• What to produce: Your answer should be the exact lines of the data below from the one containing "v) :: rest, limits, sl, i =>" through the one containing "(t, decide (v"; please include nothing else.

• Record set:
++++
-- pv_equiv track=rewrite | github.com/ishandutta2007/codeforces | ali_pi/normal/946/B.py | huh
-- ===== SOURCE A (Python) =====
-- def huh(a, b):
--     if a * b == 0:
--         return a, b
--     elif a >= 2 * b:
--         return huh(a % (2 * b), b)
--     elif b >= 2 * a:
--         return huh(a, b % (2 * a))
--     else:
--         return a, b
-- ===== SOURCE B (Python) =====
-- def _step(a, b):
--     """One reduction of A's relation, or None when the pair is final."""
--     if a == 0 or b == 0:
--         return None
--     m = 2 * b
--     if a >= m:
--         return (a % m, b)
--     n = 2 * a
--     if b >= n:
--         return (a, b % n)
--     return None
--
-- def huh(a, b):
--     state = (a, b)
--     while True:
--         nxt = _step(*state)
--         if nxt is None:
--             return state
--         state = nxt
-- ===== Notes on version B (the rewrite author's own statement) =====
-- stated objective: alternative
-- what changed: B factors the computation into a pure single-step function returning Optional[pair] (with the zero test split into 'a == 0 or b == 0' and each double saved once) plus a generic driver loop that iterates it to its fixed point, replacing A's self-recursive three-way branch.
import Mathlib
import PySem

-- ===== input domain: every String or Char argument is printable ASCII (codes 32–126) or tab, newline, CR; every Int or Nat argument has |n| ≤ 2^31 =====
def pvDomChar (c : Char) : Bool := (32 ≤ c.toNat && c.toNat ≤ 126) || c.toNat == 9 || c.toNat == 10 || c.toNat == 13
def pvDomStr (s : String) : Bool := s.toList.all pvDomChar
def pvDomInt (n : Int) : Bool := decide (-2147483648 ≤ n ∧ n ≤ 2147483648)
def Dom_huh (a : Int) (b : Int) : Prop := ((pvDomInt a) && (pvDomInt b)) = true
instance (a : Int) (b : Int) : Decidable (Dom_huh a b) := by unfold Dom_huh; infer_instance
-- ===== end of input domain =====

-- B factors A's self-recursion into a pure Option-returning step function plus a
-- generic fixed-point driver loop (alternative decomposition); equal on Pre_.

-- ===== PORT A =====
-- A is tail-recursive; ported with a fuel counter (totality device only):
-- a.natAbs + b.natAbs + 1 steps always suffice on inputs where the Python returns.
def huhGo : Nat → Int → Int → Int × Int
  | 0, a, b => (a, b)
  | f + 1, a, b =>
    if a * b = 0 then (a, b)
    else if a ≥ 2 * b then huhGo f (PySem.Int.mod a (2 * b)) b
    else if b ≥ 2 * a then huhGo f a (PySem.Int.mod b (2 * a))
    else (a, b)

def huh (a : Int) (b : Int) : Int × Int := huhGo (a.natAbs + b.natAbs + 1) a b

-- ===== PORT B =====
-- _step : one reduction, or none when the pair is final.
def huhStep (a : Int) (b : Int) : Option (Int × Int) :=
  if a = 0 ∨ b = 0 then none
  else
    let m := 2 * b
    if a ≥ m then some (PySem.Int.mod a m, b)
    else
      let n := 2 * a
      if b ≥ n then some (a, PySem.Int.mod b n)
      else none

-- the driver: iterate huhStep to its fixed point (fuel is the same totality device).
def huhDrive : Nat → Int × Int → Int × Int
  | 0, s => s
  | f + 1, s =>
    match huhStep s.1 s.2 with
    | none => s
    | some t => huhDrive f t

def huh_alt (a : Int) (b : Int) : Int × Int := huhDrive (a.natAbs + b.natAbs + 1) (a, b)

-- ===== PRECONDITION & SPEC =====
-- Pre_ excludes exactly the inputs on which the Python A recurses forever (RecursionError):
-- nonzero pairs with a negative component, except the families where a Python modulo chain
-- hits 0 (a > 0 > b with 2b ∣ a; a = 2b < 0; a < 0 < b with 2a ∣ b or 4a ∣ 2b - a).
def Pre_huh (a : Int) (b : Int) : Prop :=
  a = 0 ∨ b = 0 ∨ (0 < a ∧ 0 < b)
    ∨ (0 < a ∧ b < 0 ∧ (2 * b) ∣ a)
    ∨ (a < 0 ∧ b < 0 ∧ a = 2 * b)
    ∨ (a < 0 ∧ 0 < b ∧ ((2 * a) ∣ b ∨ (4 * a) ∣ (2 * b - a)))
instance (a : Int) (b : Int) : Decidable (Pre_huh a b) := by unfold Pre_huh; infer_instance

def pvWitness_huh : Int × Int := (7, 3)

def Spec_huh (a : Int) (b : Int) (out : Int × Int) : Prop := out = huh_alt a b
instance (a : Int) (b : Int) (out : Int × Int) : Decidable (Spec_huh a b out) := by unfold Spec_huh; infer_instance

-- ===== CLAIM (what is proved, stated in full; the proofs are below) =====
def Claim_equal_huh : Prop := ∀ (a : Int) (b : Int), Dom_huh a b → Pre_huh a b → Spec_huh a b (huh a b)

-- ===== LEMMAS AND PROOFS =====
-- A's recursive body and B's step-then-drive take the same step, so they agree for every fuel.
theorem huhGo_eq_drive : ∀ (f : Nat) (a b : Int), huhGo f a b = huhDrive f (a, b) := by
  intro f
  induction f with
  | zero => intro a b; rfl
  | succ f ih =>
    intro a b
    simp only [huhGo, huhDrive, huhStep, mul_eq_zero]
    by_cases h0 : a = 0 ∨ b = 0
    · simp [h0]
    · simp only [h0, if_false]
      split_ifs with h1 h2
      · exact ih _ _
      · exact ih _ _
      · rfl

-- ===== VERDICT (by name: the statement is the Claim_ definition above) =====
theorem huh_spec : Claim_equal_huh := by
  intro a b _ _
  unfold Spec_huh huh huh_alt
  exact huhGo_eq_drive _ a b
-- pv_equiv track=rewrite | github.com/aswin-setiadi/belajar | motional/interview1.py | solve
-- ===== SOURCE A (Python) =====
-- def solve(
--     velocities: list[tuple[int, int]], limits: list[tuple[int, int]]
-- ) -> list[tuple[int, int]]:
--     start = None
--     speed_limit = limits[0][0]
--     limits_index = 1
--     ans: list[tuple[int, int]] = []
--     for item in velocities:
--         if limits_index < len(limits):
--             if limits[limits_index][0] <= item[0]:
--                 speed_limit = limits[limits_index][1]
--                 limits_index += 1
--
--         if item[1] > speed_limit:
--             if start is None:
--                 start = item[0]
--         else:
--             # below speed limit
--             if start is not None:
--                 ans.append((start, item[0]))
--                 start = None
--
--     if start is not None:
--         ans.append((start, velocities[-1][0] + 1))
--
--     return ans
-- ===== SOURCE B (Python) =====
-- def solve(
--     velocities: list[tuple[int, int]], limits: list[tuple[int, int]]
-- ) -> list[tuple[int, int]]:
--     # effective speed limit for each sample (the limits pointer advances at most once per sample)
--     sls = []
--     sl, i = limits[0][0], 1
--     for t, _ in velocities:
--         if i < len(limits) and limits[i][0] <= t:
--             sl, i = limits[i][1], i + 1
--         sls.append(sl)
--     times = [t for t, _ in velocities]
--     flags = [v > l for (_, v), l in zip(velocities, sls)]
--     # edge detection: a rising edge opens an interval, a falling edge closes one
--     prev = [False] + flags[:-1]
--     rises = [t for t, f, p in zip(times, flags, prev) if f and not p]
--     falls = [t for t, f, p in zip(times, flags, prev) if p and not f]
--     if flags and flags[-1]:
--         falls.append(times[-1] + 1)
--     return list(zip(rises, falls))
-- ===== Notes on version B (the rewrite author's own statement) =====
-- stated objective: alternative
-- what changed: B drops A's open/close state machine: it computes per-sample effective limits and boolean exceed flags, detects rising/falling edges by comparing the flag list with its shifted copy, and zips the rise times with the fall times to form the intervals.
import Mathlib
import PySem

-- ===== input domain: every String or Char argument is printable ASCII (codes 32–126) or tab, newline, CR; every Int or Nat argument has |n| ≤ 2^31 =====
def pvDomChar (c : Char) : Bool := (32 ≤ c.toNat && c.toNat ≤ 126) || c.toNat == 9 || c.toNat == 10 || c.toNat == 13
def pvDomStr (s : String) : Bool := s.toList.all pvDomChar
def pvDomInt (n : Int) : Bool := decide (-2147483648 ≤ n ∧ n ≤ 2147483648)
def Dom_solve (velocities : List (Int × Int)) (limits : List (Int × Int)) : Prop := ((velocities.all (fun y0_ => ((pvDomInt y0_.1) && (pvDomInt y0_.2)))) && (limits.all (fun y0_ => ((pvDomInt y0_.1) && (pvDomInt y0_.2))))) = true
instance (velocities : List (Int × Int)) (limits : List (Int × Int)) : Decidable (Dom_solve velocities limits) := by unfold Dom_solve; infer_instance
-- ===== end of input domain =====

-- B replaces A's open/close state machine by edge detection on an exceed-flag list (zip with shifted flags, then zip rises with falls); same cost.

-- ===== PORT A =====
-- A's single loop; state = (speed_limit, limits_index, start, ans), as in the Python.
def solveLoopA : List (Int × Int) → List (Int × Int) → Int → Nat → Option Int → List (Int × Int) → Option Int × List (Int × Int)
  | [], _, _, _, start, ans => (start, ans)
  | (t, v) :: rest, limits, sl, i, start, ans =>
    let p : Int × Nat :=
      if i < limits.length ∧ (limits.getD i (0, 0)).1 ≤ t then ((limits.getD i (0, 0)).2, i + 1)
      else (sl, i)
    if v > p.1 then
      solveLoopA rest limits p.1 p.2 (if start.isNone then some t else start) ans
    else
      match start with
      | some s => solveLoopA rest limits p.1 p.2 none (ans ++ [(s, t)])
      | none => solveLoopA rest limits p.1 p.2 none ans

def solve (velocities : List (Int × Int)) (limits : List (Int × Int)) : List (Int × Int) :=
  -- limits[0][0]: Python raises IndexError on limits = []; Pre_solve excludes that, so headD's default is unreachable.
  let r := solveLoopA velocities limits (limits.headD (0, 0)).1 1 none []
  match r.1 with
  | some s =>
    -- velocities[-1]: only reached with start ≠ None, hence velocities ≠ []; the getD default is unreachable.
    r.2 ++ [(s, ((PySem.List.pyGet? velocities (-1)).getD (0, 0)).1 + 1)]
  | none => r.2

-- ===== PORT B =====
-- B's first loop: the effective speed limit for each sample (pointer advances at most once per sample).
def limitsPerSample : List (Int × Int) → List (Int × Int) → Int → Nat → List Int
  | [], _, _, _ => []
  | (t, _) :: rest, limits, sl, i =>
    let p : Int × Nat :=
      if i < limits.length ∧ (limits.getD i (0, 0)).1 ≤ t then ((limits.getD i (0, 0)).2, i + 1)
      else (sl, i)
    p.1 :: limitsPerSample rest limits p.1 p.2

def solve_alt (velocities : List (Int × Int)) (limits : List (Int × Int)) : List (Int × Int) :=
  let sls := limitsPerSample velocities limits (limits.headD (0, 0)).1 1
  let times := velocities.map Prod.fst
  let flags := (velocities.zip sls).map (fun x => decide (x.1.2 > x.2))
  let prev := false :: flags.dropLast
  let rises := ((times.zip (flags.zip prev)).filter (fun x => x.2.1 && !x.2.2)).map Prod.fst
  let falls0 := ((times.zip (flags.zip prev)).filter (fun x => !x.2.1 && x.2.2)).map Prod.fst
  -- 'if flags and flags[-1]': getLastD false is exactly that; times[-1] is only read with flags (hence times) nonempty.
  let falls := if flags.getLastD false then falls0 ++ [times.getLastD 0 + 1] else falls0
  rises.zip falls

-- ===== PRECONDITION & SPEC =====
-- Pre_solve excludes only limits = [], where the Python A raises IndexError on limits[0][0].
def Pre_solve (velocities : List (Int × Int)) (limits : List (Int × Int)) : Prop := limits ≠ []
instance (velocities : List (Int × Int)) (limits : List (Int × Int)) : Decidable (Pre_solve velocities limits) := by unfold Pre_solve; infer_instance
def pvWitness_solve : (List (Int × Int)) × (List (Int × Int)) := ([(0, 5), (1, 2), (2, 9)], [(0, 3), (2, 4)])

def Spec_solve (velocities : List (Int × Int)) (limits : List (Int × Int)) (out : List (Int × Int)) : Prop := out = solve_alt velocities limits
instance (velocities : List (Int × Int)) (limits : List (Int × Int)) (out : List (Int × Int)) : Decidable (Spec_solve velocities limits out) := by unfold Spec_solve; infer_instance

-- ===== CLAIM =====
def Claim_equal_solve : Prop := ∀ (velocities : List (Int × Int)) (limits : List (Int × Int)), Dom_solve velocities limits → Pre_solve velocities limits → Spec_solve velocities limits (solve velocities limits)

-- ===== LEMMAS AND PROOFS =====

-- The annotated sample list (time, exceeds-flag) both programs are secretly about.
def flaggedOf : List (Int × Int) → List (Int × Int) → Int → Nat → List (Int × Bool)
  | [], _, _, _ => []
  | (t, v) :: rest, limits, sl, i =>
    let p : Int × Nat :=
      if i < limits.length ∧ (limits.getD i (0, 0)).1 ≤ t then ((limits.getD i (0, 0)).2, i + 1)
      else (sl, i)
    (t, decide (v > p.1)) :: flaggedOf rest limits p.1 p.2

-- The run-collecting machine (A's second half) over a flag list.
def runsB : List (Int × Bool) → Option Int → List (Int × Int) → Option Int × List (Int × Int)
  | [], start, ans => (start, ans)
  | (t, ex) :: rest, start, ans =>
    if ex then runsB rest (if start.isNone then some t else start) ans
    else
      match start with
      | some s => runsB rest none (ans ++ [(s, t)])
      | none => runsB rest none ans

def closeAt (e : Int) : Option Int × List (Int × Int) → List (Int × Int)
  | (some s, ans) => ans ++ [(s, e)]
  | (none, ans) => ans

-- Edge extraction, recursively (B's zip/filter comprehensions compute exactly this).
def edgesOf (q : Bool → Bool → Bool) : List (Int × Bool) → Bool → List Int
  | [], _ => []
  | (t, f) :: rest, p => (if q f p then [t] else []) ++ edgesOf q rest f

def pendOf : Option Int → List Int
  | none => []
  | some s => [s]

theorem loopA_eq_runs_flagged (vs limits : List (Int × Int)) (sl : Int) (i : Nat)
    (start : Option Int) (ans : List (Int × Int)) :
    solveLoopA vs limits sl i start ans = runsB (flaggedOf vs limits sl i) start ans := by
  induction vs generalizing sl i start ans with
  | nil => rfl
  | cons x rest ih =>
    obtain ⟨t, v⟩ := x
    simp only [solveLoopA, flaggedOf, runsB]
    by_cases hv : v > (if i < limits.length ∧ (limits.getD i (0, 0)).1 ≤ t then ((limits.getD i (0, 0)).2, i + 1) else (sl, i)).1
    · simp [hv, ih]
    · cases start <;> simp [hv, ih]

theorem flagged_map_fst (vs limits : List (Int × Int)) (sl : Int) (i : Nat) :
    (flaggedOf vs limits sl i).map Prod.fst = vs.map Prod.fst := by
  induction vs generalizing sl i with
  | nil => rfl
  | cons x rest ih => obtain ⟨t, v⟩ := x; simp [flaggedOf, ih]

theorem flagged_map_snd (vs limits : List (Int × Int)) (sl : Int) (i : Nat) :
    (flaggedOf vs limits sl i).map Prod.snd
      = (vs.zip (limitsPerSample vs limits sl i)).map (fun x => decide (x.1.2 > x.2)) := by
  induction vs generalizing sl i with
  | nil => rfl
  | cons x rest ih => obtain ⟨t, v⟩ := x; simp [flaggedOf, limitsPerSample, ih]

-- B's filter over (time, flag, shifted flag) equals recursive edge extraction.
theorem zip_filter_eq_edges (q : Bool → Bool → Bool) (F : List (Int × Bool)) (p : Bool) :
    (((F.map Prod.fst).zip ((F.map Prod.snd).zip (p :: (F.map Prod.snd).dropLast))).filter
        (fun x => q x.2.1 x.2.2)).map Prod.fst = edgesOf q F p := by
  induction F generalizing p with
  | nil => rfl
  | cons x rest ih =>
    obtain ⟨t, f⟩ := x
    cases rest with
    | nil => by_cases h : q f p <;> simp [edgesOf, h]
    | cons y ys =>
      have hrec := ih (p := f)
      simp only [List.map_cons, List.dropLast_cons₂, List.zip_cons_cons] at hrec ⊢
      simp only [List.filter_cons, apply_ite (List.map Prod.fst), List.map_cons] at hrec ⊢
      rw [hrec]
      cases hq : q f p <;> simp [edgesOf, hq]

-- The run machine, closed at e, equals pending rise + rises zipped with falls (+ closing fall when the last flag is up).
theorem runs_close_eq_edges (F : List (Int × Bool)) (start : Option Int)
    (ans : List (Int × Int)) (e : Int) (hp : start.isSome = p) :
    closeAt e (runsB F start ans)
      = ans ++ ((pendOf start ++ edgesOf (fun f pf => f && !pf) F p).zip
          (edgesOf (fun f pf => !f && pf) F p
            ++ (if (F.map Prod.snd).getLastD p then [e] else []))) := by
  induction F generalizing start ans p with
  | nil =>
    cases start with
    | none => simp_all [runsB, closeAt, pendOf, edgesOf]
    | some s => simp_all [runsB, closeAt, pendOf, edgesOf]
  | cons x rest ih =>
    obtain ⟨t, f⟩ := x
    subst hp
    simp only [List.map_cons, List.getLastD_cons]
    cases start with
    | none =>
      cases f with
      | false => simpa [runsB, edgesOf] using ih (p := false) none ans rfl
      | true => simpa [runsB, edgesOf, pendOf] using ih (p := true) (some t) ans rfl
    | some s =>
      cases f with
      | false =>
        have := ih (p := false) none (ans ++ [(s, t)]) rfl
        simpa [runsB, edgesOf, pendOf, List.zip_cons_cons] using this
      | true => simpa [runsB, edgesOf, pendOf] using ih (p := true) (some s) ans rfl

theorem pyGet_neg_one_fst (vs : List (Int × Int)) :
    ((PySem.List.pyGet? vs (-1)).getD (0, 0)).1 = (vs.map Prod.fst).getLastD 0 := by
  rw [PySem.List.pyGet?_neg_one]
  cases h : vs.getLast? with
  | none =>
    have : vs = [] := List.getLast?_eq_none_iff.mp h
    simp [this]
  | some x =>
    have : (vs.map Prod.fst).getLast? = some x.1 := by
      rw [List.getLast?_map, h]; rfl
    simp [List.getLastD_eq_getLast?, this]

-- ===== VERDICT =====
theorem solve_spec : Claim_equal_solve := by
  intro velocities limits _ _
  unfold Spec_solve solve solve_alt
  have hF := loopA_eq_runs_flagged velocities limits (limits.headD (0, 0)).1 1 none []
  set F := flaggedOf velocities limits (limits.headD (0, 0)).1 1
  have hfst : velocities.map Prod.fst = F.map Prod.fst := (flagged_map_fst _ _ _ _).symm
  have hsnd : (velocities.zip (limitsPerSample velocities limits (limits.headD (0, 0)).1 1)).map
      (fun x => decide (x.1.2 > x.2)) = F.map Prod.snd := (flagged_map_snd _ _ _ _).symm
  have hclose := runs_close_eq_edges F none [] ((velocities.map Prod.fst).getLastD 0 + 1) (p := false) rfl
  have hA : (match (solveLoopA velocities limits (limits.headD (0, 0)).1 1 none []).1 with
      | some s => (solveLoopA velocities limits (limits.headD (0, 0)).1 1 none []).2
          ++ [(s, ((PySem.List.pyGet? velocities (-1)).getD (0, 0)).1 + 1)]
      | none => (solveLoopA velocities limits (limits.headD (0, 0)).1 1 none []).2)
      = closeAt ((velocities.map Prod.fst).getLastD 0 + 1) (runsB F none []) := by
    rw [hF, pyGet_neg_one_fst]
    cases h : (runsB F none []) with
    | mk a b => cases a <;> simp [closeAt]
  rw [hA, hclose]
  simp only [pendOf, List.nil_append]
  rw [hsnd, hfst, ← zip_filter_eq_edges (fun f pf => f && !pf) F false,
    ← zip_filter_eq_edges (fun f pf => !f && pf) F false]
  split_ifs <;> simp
++++
• Answer space:
  | (t, v) :: rest, limits, sl, i =>
    let p : Int × Nat :=
      if i < limits.length ∧ (limits.getD i (0, 0)).1 ≤ t then ((limits.getD i (0, 0)).2, i + 1)
      else (sl, i)
    (t, decide (v > p.1)) :: flaggedOf rest limits p.1 p.2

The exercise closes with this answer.